Quelles valeurs défendez-vous et de quelle manière vos actions ont-elles un impact sur le territoire ?


Nous défendons des valeurs d’ouverture, de partage, de sobriété environnementale, du changement par le faire et par le faire ensemble dans la mesure du possible, d’ancrage au quartier et au territoire.


Comment définiriez-vous votre lieu ? L’associerez-vous à un " Tiers-Lieu " ?


C’est un lieu en construction, qui se veut ouvert, c’est aussi un lieu de travail et de recherche pour les professionnels, tout autant qu’un lieu pour les voisins du quartier ! la multitude de définitions qui sont associées au terme de Tiers-Lieu et les multiples interprétations qu’en ont les acteurs rendent parfois le positionnement compliqué. Si l’on entend par " Tiers-Lieu " un endroit qui croise plusieurs activités, plusieurs publics, ouvert sur son quartier et portant des valeurs de solidarité et de sobriété, alors La Grande Coco est un Tiers-Lieu.

Le problème de la notion de “Tiers-Lieu” est quelle est maintenant reprise pour des projets tellement différents aux valeurs parfois très éloignées, qu’il devient difficile de vouloir être rassemblés sous un même label.





Les profils des résidents/fondateurs sont-ils homogènes ou éclectiques ? Et en quoi est-ce un projet expérimental, fertile à de nouvelles synergies ?


Les profils des fondateurs et des futurs occupants des espaces de bureau sont assez homogènes : membres de petites structures travaillant dans le secteur de la fabrique de ville et portant l’envie de faire différemment. Mais les personnalités sont très éclectiques !

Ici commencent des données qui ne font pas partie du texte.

-- pv_equiv track=rewrite | github.com/yudai-patronai/problembook | problems/graphs/simple/sources_and_sinks/test_generator.py | solution
-- ===== SOURCE A (Python) =====
-- def solution(n, A):
--     istok = []
--     stok = []
--
--     for i in range(n):
--         if sum(A[i]) == 0:
--             stok.append(i+1)
--     stok.sort()
--
--     for i in range(n):
--         if sum([sub_list[i] for sub_list in A]) == 0:
--             istok.append(i+1)
--     istok.sort()
--
--     return ' '.join(map(str, istok)), ' '.join(map(str, stok))
-- ===== SOURCE B (Python) =====
-- def solution(n, A):
--     # One pass over the matrix builds all column totals at once; row totals stay sum(A[i]).
--     csum = [0] * n
--     for row in A:
--         csum = [c + row[j] for j, c in enumerate(csum)]
--     istok = ' '.join(str(j + 1) for j in range(n) if csum[j] == 0)
--     stok = ' '.join(str(i + 1) for i in range(n) if sum(A[i]) == 0)
--     return istok, stok
-- ===== Notes on version B (the rewrite author's own statement) =====
-- stated objective: alternative
-- what changed: A rescans the matrix column by column, building a fresh comprehension list per column; B does one pass over the rows that accumulates all n column totals at once, then filters range(n) (the 1-based indices are already increasing, so the sorts disappear).
-- outside the precondition, e.g. on solution(1, []): A raises IndexError, B raises IndexError; on solution(2, [[0, 0], [1]]): A raises IndexError, B raises IndexError
import Mathlib
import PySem

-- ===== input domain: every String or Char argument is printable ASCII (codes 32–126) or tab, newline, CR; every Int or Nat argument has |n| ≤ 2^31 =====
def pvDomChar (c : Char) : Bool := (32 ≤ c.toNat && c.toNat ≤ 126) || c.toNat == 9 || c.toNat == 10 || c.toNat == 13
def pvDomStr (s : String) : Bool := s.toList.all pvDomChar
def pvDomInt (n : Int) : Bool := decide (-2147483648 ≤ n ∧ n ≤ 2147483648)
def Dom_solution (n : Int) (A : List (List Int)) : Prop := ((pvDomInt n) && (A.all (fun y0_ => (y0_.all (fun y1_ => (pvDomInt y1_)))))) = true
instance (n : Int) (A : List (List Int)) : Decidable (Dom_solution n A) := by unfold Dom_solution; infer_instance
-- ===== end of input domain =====

-- B replaces A's n repeated column-by-column rescans of the matrix by a single pass that
-- maintains all n column totals at once; same return value (alternative decomposition).

-- ===== PORT A =====
def solution (n : Int) (A : List (List Int)) : String × String :=
  let istok : List Int := []
  let stok : List Int :=
    (PySem.List.pyRange 0 n 1).foldl
      (fun acc i => if (PySem.List.pyGetD A i []).sum == 0 then acc ++ [i + 1] else acc) []
  let stok := PySem.List.sorted stok (fun x => x) false
  let istok :=
    (PySem.List.pyRange 0 n 1).foldl
      (fun acc i => if (A.map (fun row => PySem.List.pyGetD row i 0)).sum == 0
                    then acc ++ [i + 1] else acc) istok
  let istok := PySem.List.sorted istok (fun x => x) false
  (PySem.Str.join " " (istok.map PySem.Int.toStr),
   PySem.Str.join " " (stok.map PySem.Int.toStr))

-- ===== PORT B =====
def solution_alt (n : Int) (A : List (List Int)) : String × String :=
  let csum0 : List Int := List.replicate n.toNat 0
  let csum : List Int :=
    A.foldl (fun cs row =>
      (PySem.List.enumerate cs).map (fun p => p.2 + PySem.List.pyGetD row p.1 0)) csum0
  let istok := PySem.Str.join " "
    (((PySem.List.pyRange 0 n 1).filter (fun j => PySem.List.pyGetD csum j 0 == 0)).map
      (fun j => PySem.Int.toStr (j + 1)))
  let stok := PySem.Str.join " "
    (((PySem.List.pyRange 0 n 1).filter (fun i => (PySem.List.pyGetD A i []).sum == 0)).map
      (fun i => PySem.Int.toStr (i + 1)))
  (istok, stok)

-- ===== PRECONDITION & SPEC =====
-- Pre_ excludes exactly the inputs where Python A raises IndexError: n rows must exist and
-- every row must have at least n entries (for n ≤ 0 both conditions hold vacuously).
def Pre_solution (n : Int) (A : List (List Int)) : Prop :=
  n ≤ (A.length : Int) ∧ ∀ row ∈ A, n ≤ (row.length : Int)
instance (n : Int) (A : List (List Int)) : Decidable (Pre_solution n A) := by
  unfold Pre_solution; infer_instance
def pvWitness_solution : Int × List (List Int) := (2, [[1, -1], [-1, 1]])
def Spec_solution (n : Int) (A : List (List Int)) (out : String × String) : Prop := out = solution_alt n A
instance (n : Int) (A : List (List Int)) (out : String × String) : Decidable (Spec_solution n A out) := by unfold Spec_solution; infer_instance

-- ===== CLAIM (what is proved, stated in full; the proofs are below) =====
def Claim_equal_solution : Prop := ∀ (n : Int) (A : List (List Int)), Dom_solution n A → Pre_solution n A → Spec_solution n A (solution n A)

-- ===== LEMMAS AND PROOFS =====

-- one step of B's fold keeps the length
theorem step_length (cs : List Int) (row : List Int) :
    ((PySem.List.enumerate cs).map (fun p => p.2 + PySem.List.pyGetD row p.1 0)).length
      = cs.length := by
  simp [PySem.List.length_enumerate]

-- B's fold computes, at each index, the initial entry plus the column sum over all rows
theorem csum_spec (A : List (List Int)) (cs : List Int) :
    (A.foldl (fun cs row =>
        (PySem.List.enumerate cs).map (fun p => p.2 + PySem.List.pyGetD row p.1 0)) cs).length
      = cs.length ∧
    ∀ (j : Nat) (hj : j < cs.length) (hj' : _),
      (A.foldl (fun cs row =>
          (PySem.List.enumerate cs).map (fun p => p.2 + PySem.List.pyGetD row p.1 0)) cs)[j]'hj'
        = cs[j]'hj + (A.map (fun row => PySem.List.pyGetD row (j : Int) 0)).sum := by
  induction A generalizing cs with
  | nil => simp
  | cons row A ih =>
    simp only [List.foldl_cons]
    obtain ⟨hlen, hval⟩ := ih ((PySem.List.enumerate cs).map
      (fun p => p.2 + PySem.List.pyGetD row p.1 0))
    refine ⟨by rw [hlen, step_length], ?_⟩
    intro j hj hj'
    have hj2 : j < ((PySem.List.enumerate cs).map
        (fun p => p.2 + PySem.List.pyGetD row p.1 0)).length := by
      rw [step_length]; exact hj
    rw [hval j hj2]
    simp [PySem.List.getElem_enumerate, List.map_cons, List.sum_cons]
    ring

-- the already-increasing output of the append-if loop: sorting is the identity
theorem sorted_filter_map_range (n : Int) (p : Int → Bool) :
    PySem.List.sorted (((PySem.List.pyRange 0 n 1).filter p).map (fun i => i + 1))
        (fun x => x) false
      = ((PySem.List.pyRange 0 n 1).filter p).map (fun i => i + 1) := by
  apply PySem.List.sorted_eq_self_of_pairwise
  have h : ((PySem.List.pyRange 0 n 1).filter p).Pairwise (fun a b => a < b) :=
    List.Pairwise.filter _ (PySem.List.pairwise_lt_pyRange_one 0 n)
  exact List.Pairwise.map _ (fun a b hab => by omega) h

-- ===== VERDICT (by name: the statement is the Claim_ definition above) =====
theorem solution_spec : Claim_equal_solution := by
  intro n A _ _
  unfold Spec_solution solution solution_alt
  simp only [PySem.List.foldl_append_if, List.nil_append]
  rw [sorted_filter_map_range, sorted_filter_map_range]
  have hfilt :
      (PySem.List.pyRange 0 n 1).filter
          (fun j => PySem.List.pyGetD
            (A.foldl (fun cs row =>
              (PySem.List.enumerate cs).map (fun p => p.2 + PySem.List.pyGetD row p.1 0))
              (List.replicate n.toNat 0)) j 0 == 0)
        = (PySem.List.pyRange 0 n 1).filter
            (fun i => (A.map (fun row => PySem.List.pyGetD row i 0)).sum == 0) := by
    apply List.filter_congr
    intro j hj
    have hmem := (PySem.List.mem_pyRange_one).1 hj
    obtain ⟨hspec_len, hspec⟩ := csum_spec A (List.replicate n.toNat 0)
    have hjn : j.toNat < (List.replicate n.toNat (0 : Int)).length := by
      simp; omega
    have hjn' : j.toNat < (A.foldl (fun cs row =>
        (PySem.List.enumerate cs).map (fun p => p.2 + PySem.List.pyGetD row p.1 0))
        (List.replicate n.toNat 0)).length := by rw [hspec_len]; exact hjn
    have hget := PySem.List.pyGetD_eq_getElem (xs := (A.foldl (fun cs row =>
        (PySem.List.enumerate cs).map (fun p => p.2 + PySem.List.pyGetD row p.1 0))
        (List.replicate n.toNat 0))) (i := j) (d := 0) hmem.1 (by
      rw [hspec_len]; simp; omega)
    rw [hget, hspec j.toNat hjn hjn']
    have : ((j.toNat : Int)) = j := Int.toNat_of_nonneg hmem.1
    simp [this]
  rw [hfilt]
  simp [List.map_map, Function.comp_def]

Les autres futurs occupants ont des statuts différents : cantine associative et Restos du Coeur notamment.

Le projet se veut fertile car il porte en lui la volonté de créer un lieu où se croiseront ceux qui vivent, ceux qui pensent et ceux qui font la ville. Par se croisement nous espérons que des modes de fabrication de la ville plus ancrés pourront émerger.





Quelles difficultés rencontrez-vous ? Pour quand le début des travaux est-il prévu et pour quelle durée ?

Nous avons rencontré une multitude de difficultés qui sont notamment dû au fait que nous soyons un collectif de citoyens souhaitant porter un projet en autopromotion et cela sous la forme d’un bail à construction. L’addition de ces trois particularités ont fait de nous un “mouton à cinq pattes", qui n’entre dans aucune des cases pré-établies des financeurs, investisseurs, assureurs et autres services de la ville.

Le début des travaux est prévu pour l’automne 2021 et durera 24 mois.





Dans votre démarche de revalorisation éco-responsable d’un espace historique, quels aménagements prévoyez-vous ? La structure va t’elle être complètement modifiée ou souhaitez-vous garder des éléments en mémoire du lieu ?


Notre action sur le bâtiment se scindera entre une partie de réhabilitation sur le bâtiment donnant sur rue et une partie de construction neuve en structure bois paille du coté du fond de la parcelle.

Nous souhaitons effectivement pouvoir réemployer le plus de matériaux possible, pour cela nous avons inclus ce volet dans l’ensemble des études de maitrise d’oeuvre, mais aussi dans les contrats que l’on a passé avec les entreprises qui réaliseront.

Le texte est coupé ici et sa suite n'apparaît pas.